Restrict the output to the lines below starting at the one that contains "have : PySem.Set.ofList" and ending at the one that contains "have hinit : ((if", and restate them word for word, both ends included.

^^^^

-- pv_equiv track=rewrite | github.com/hedge0207/algorithm | leetcode/3719_Longest_Balanced_Subarray_I.py | longestBalanced
-- ===== SOURCE A (Python) =====
-- def longestBalanced(nums: list[int]) -> int:
--     ans = 0
--     for i in range(len(nums)):
--         num_odd = 1 if nums[i] % 2 else 0
--         num_even = 0 if nums[i] % 2 else 1
--         distinct_nums = {nums[i]}
--         for j in range(i+1, len(nums)):
--             if nums[j] not in distinct_nums:
--                 if nums[j] % 2 == 1:
--                     num_odd += 1
--                 else:
--                     num_even += 1
--             distinct_nums.add(nums[j])
--             if num_odd == num_even:
--                 ans = max(ans, j-i+1)
--     return ans
-- ===== SOURCE B (Python) =====
-- def longestBalanced(nums: list[int]) -> int:
--     ans = 0
--     n = len(nums)
--     for i in range(n):
--         for j in range(i, n):
--             s = set(nums[i:j + 1])
--             odds = sum(1 for x in s if x % 2 == 1)
--             evens = len(s) - odds
--             if odds == evens:
--                 ans = max(ans, j - i + 1)
--     return ans
-- ===== Notes on version B (the rewrite author's own statement) =====
-- stated objective: alternative
-- what changed: B rebuilds the distinct-value set of each subarray nums[i:j+1] from the slice and counts odds/evens on it per window, instead of maintaining a running set with incremental parity counters inside the inner loop.
import Mathlib
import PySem

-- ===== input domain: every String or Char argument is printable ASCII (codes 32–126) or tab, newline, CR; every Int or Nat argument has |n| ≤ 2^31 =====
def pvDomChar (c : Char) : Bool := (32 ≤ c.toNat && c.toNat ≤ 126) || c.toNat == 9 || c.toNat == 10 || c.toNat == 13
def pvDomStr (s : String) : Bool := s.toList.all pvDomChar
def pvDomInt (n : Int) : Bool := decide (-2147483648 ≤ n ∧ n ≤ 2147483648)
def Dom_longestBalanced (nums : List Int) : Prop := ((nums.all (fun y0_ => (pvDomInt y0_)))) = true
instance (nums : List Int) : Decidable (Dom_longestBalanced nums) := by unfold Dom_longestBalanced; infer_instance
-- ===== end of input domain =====

-- B rebuilds the distinct-value set of each subarray from the slice and counts parities per window,
-- instead of A's running set with incremental parity counters (alternative decomposition, not faster).


-- ===== PORT A =====
-- indices produced by pyRange over [0, len) resp. [i+1, len) are in range, so pyGetD is exact here
def longestBalanced (nums : List Int) : Int :=
  (PySem.List.pyRange 0 (nums.length : Int) 1).foldl (fun ans i =>
    let xi := PySem.List.pyGetD nums i 0
    let st : Int × Int × PySem.Set Int × Int :=
      (PySem.List.pyRange (i + 1) (nums.length : Int) 1).foldl
        (fun st j =>
          let xj := PySem.List.pyGetD nums j 0
          let p : Int × Int :=
            if ¬ PySem.Set.contains st.2.2.1 xj then
              (if PySem.Int.mod xj 2 = 1 then (st.1 + 1, st.2.1) else (st.1, st.2.1 + 1))
            else (st.1, st.2.1)
          (p.1, p.2, PySem.Set.add st.2.2.1 xj,
            if p.1 = p.2 then max st.2.2.2 (j - i + 1) else st.2.2.2))
        ((if PySem.Int.mod xi 2 ≠ 0 then 1 else 0),
         (if PySem.Int.mod xi 2 ≠ 0 then 0 else 1),
         PySem.Set.ofList [xi], ans)
    st.2.2.2) 0

-- ===== PORT B =====
-- counting over the set is order-independent, so consuming the PySem.Set element list is exact
def longestBalanced_alt (nums : List Int) : Int :=
  (PySem.List.pyRange 0 (nums.length : Int) 1).foldl (fun ans i =>
    (PySem.List.pyRange i (nums.length : Int) 1).foldl (fun ans j =>
      let s : PySem.Set Int := PySem.Set.ofList (PySem.List.slice nums (some i) (some (j + 1)))
      let odds : Int := ((s.filter (fun x => PySem.Int.mod x 2 = 1)).length : Int)
      let evens : Int := (s.length : Int) - odds
      if odds = evens then max ans (j - i + 1) else ans) ans) 0

-- ===== PRECONDITION & SPEC =====
def Spec_longestBalanced (nums : List Int) (out : Int) : Prop := out = longestBalanced_alt nums
instance (nums : List Int) (out : Int) : Decidable (Spec_longestBalanced nums out) := by unfold Spec_longestBalanced; infer_instance

-- ===== CLAIM (what is proved, stated in full; the proofs are below) =====
def Claim_equal_longestBalanced : Prop := ∀ (nums : List Int), Dom_longestBalanced nums → Spec_longestBalanced nums (longestBalanced nums)

-- ===== LEMMAS AND PROOFS =====
def pvOdds (s : List Int) : Int := ((s.filter (fun x => PySem.Int.mod x 2 = 1)).length : Int)

def pvWinS (nums : List Int) (a b : Nat) : PySem.Set Int :=
  PySem.Set.ofList ((nums.drop a).take (b - a))

lemma pvWin_succ (nums : List Int) (a b : Nat) (hab : a ≤ b) (hb : b < nums.length) :
    (nums.drop a).take (b + 1 - a) = (nums.drop a).take (b - a) ++ [nums.getD b 0] := by
  have h1 : b + 1 - a = (b - a) + 1 := by omega
  have hlt : b - a < (nums.drop a).length := by simp; omega
  rw [h1, List.take_add_one, List.getElem?_eq_getElem hlt]
  have : (nums.drop a)[b - a] = nums.getD b 0 := by
    rw [List.getElem_drop, List.getD_eq_getElem]
    · congr 1; omega
    · omega
  simp [this]

lemma pvOfList_append (l : List Int) (x : Int) :
    PySem.Set.ofList (l ++ [x]) = PySem.Set.add (PySem.Set.ofList l) x := by
  simp [PySem.Set.ofList_eq_foldl]

lemma pvWinS_succ (nums : List Int) (a b : Nat) (hab : a ≤ b) (hb : b < nums.length) :
    pvWinS nums a (b + 1) = PySem.Set.add (pvWinS nums a b) (nums.getD b 0) := by
  rw [pvWinS, pvWin_succ nums a b hab hb, pvOfList_append]; rfl

lemma pvOdds_add (s : PySem.Set Int) (x : Int) :
    pvOdds (PySem.Set.add s x) =
      if x ∈ s then pvOdds s else pvOdds s + (if PySem.Int.mod x 2 = 1 then 1 else 0) := by
  by_cases h : x ∈ s
  · simp [PySem.Set.add, h]
  · have hc : s.contains x = false := by simpa using h
    simp only [PySem.Set.add, hc, Bool.false_eq_true, if_false, if_neg h, pvOdds,
      List.filter_append, List.length_append, Nat.cast_add]
    congr 1
    by_cases hm : x % 2 = 1 <;> simp [hm]

lemma pvLen_add (s : PySem.Set Int) (x : Int) :
    ((PySem.Set.add s x).length : Int) =
      if x ∈ s then (s.length : Int) else (s.length : Int) + 1 := by
  by_cases h : x ∈ s <;> simp [PySem.Set.add, h]

lemma pv_inner (nums : List Int) (a : Nat) :
    ∀ (m b : Nat), nums.length - b = m → a ≤ b → b ≤ nums.length → ∀ ans : Int,
    ((PySem.List.pyRange (b : Int) (nums.length : Int) 1).foldl
      (fun (st : Int × Int × PySem.Set Int × Int) j =>
        let xj := PySem.List.pyGetD nums j 0
        let p : Int × Int :=
          if ¬ PySem.Set.contains st.2.2.1 xj then
            (if PySem.Int.mod xj 2 = 1 then (st.1 + 1, st.2.1) else (st.1, st.2.1 + 1))
          else (st.1, st.2.1)
        (p.1, p.2, PySem.Set.add st.2.2.1 xj,
          if p.1 = p.2 then max st.2.2.2 (j - (a : Int) + 1) else st.2.2.2))
      (pvOdds (pvWinS nums a b), ((pvWinS nums a b).length : Int) - pvOdds (pvWinS nums a b),
        pvWinS nums a b, ans)).2.2.2
    = (PySem.List.pyRange (b : Int) (nums.length : Int) 1).foldl
        (fun ans j =>
          let s : PySem.Set Int := PySem.Set.ofList (PySem.List.slice nums (some (a : Int)) (some (j + 1)))
          let odds : Int := ((s.filter (fun x => PySem.Int.mod x 2 = 1)).length : Int)
          let evens : Int := (s.length : Int) - odds
          if odds = evens then max ans (j - (a : Int) + 1) else ans) ans := by
  intro m
  induction m with
  | zero =>
      intro b hm hab hbn ans
      have hb : b = nums.length := by omega
      subst hb
      rw [PySem.List.pyRange_one_eq_nil (by omega)]
      rfl
  | succ m ih =>
      intro b hm hab hbn ans
      have hb : b < nums.length := by omega
      have hbi : (b : Int) < (nums.length : Int) := by exact_mod_cast hb
      rw [PySem.List.pyRange_one_cons hbi]
      set F := (fun (st : Int × Int × PySem.Set Int × Int) (j : Int) =>
        let xj := PySem.List.pyGetD nums j 0
        let p : Int × Int :=
          if ¬ PySem.Set.contains st.2.2.1 xj then
            (if PySem.Int.mod xj 2 = 1 then (st.1 + 1, st.2.1) else (st.1, st.2.1 + 1))
          else (st.1, st.2.1)
        (p.1, p.2, PySem.Set.add st.2.2.1 xj,
          if p.1 = p.2 then max st.2.2.2 (j - (a : Int) + 1) else st.2.2.2)) with hF
      set G := (fun (ans : Int) (j : Int) =>
        let s : PySem.Set Int := PySem.Set.ofList (PySem.List.slice nums (some (a : Int)) (some (j + 1)))
        let odds : Int := ((s.filter (fun x => PySem.Int.mod x 2 = 1)).length : Int)
        let evens : Int := (s.length : Int) - odds
        if odds = evens then max ans (j - (a : Int) + 1) else ans) with hG
      have hcast : ((b + 1 : Nat) : Int) = (b : Int) + 1 := by push_cast; ring
      have hx : PySem.List.pyGetD nums (b : Int) 0 = nums.getD b 0 := by
        simp [PySem.List.pyGetD_natCast]
      have hslice : PySem.List.slice nums (some (a : Int)) (some ((b : Int) + 1))
          = (nums.drop a).take (b + 1 - a) := by
        rw [← hcast, PySem.List.slice_natCast]
      set x := nums.getD b 0 with hxdef
      have hwin : pvWinS nums a (b + 1) = PySem.Set.add (pvWinS nums a b) x :=
        pvWinS_succ nums a b hab hb
      set s0 := pvWinS nums a b with hs0
      set o0 := pvOdds s0 with ho0
      have hodds : pvOdds (pvWinS nums a (b + 1))
          = if x ∈ s0 then o0 else o0 + (if PySem.Int.mod x 2 = 1 then 1 else 0) := by
        rw [hwin, pvOdds_add]
      have hlen : ((pvWinS nums a (b + 1)).length : Int)
          = if x ∈ s0 then (s0.length : Int) else (s0.length : Int) + 1 := by
        rw [hwin, pvLen_add]
      have hGb : G ans (b : Int)
          = if pvOdds (pvWinS nums a (b + 1))
               = ((pvWinS nums a (b + 1)).length : Int) - pvOdds (pvWinS nums a (b + 1))
            then max ans ((b : Int) - (a : Int) + 1) else ans := by
        rw [hG]
        simp only [hslice, pvWinS, pvOdds]
        rfl
      have hstep : F (o0, (s0.length : Int) - o0, s0, ans) (b : Int)
          = (pvOdds (pvWinS nums a (b + 1)),
             ((pvWinS nums a (b + 1)).length : Int) - pvOdds (pvWinS nums a (b + 1)),
             pvWinS nums a (b + 1), G ans (b : Int)) := by
        rw [hGb, hF]
        by_cases hmem : x ∈ s0
        · have hcontains : PySem.Set.contains s0 x = true := by simpa [PySem.Set.contains] using hmem
          have h1 : pvOdds (pvWinS nums a (b + 1)) = o0 := by rw [hodds, if_pos hmem]
          have h2 : ((pvWinS nums a (b + 1)).length : Int) = (s0.length : Int) := by
            rw [hlen, if_pos hmem]
          have h3 : pvWinS nums a (b + 1) = s0 := by
            rw [hwin]; simp [PySem.Set.add, hmem]
          rw [h1, h2, h3]
          simp [hx, hmem]
        · have hcontains : PySem.Set.contains s0 x = false := by simpa [PySem.Set.contains] using hmem
          have h1 : pvOdds (pvWinS nums a (b + 1))
              = o0 + (if PySem.Int.mod x 2 = 1 then 1 else 0) := by rw [hodds, if_neg hmem]
          have h2 : ((pvWinS nums a (b + 1)).length : Int) = (s0.length : Int) + 1 := by
            rw [hlen, if_neg hmem]
          rw [h1, h2, hwin]
          have e1 : (s0.length : Int) + 1 - (o0 + 1) = (s0.length : Int) - o0 := by ring
          have e0' : (s0.length : Int) + 1 - o0 = (s0.length : Int) - o0 + 1 := by ring
          by_cases hm2 : x % 2 = 1 <;> simp [hx, hmem, hm2, e1, e0']
      rw [List.foldl_cons, List.foldl_cons, hstep, ← hcast]
      exact ih (b + 1) (by omega) (by omega) (by omega) (G ans (b : Int))

lemma pv_singleton_win (nums : List Int) (a : Nat) (ha : a < nums.length) :
    pvWinS nums a (a + 1) = [nums.getD a 0] := by
  rw [pvWinS, pvWin_succ nums a a (le_refl a) ha]
  simp [PySem.Set.ofList]

lemma pvOdds_singleton (x : Int) :
    pvOdds [x] = if x % 2 = 1 then 1 else 0 := by
  by_cases h : x % 2 = 1 <;> simp [pvOdds, h]

lemma pv_outer_step (nums : List Int) (a : Nat) (ha : a < nums.length) (ans : Int) :
    (let xi := PySem.List.pyGetD nums (a : Int) 0
     let st : Int × Int × PySem.Set Int × Int :=
       (PySem.List.pyRange ((a : Int) + 1) (nums.length : Int) 1).foldl
         (fun st j =>
           let xj := PySem.List.pyGetD nums j 0
           let p : Int × Int :=
             if ¬ PySem.Set.contains st.2.2.1 xj then
               (if PySem.Int.mod xj 2 = 1 then (st.1 + 1, st.2.1) else (st.1, st.2.1 + 1))
             else (st.1, st.2.1)
           (p.1, p.2, PySem.Set.add st.2.2.1 xj,
             if p.1 = p.2 then max st.2.2.2 (j - (a : Int) + 1) else st.2.2.2))
         ((if PySem.Int.mod xi 2 ≠ 0 then 1 else 0),
          (if PySem.Int.mod xi 2 ≠ 0 then 0 else 1),
          PySem.Set.ofList [xi], ans)
     st.2.2.2)
    = (PySem.List.pyRange (a : Int) (nums.length : Int) 1).foldl
        (fun ans j =>
          let s : PySem.Set Int := PySem.Set.ofList (PySem.List.slice nums (some (a : Int)) (some (j + 1)))
          let odds : Int := ((s.filter (fun x => PySem.Int.mod x 2 = 1)).length : Int)
          let evens : Int := (s.length : Int) - odds
          if odds = evens then max ans (j - (a : Int) + 1) else ans) ans := by
  have hai : (a : Int) < (nums.length : Int) := by exact_mod_cast ha
  have hcast : ((a + 1 : Nat) : Int) = (a : Int) + 1 := by push_cast; ring
  have hx : PySem.List.pyGetD nums (a : Int) 0 = nums.getD a 0 := by
    simp [PySem.List.pyGetD_natCast]
  set x := nums.getD a 0 with hxdef
  have hW : pvWinS nums a (a + 1) = [x] := pv_singleton_win nums a ha
  have hmod : x % 2 = 0 ∨ x % 2 = 1 := Int.emod_two_eq_zero_or_one x
  have hmodeq : PySem.Int.mod x 2 = x % 2 :=
    PySem.Int.mod_eq_emod_of_pos (show (0:Int) < 2 by norm_num)
  -- B's first step (the single-element window) never updates ans
  have hslice1 : PySem.List.slice nums (some (a : Int)) (some ((a : Int) + 1))
      = (nums.drop a).take (a + 1 - a) := by
    rw [← hcast, PySem.List.slice_natCast]
  have hB0 : (let s : PySem.Set Int := PySem.Set.ofList (PySem.List.slice nums (some (a : Int)) (some ((a : Int) + 1)))
      let odds : Int := ((s.filter (fun x => PySem.Int.mod x 2 = 1)).length : Int)
      let evens : Int := (s.length : Int) - odds
      if odds = evens then max ans ((a : Int) - (a : Int) + 1) else ans) = ans := by
    simp only [hslice1]
    have : PySem.Set.ofList ((nums.drop a).take (a + 1 - a)) = [x] := by
      rw [← pvWinS]; exact hW
    simp only [this]
    rcases hmod with h | h <;> simp [h]
  -- A's initial state is the window-(a+1) invariant state
  have hinit : ((if PySem.Int.mod (PySem.List.pyGetD nums (a : Int) 0) 2 ≠ 0 then (1:Int) else 0),
      (if PySem.Int.mod (PySem.List.pyGetD nums (a : Int) 0) 2 ≠ 0 then (0:Int) else 1),
      PySem.Set.ofList [PySem.List.pyGetD nums (a : Int) 0], ans)
      = (pvOdds (pvWinS nums a (a + 1)),
         ((pvWinS nums a (a + 1)).length : Int) - pvOdds (pvWinS nums a (a + 1)),
         pvWinS nums a (a + 1), ans) := by
    rw [hx, hW, pvOdds_singleton]
    rcases hmod with h | h <;> simp [h, PySem.Set.ofList]
  rw [PySem.List.pyRange_one_cons hai, List.foldl_cons, hB0]
  simp only [hinit]
  rw [← hcast]
  exact pv_inner nums a (nums.length - (a + 1)) (a + 1) rfl (by omega) (by omega) ans

lemma pv_eq : ∀ (nums : List Int), longestBalanced nums = longestBalanced_alt nums := by
  intro nums
  unfold longestBalanced longestBalanced_alt
  apply PySem.List.foldl_congr_mem'
  intro i hi ans
  obtain ⟨h0, h1⟩ := PySem.List.mem_pyRange_one.mp hi
  have ha : i = ((i.toNat : Nat) : Int) := (Int.toNat_of_nonneg h0).symm
  have hlt : i.toNat < nums.length := by omega
  rw [ha]
  exact pv_outer_step nums i.toNat hlt ans

-- ===== VERDICT (by name: the statement is the Claim_ definition above) =====
theorem longestBalanced_spec : Claim_equal_longestBalanced := by
  intro nums _
  unfold Spec_longestBalanced
  exact pv_eq nums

^^^^

§ Written answer:
    have : PySem.Set.ofList ((nums.drop a).take (a + 1 - a)) = [x] := by
      rw [← pvWinS]; exact hW
    simp only [this]
    rcases hmod with h | h <;> simp [h]
  -- A's initial state is the window-(a+1) invariant state
  have hinit : ((if PySem.Int.mod (PySem.List.pyGetD nums (a : Int) 0) 2 ≠ 0 then (1:Int) else 0),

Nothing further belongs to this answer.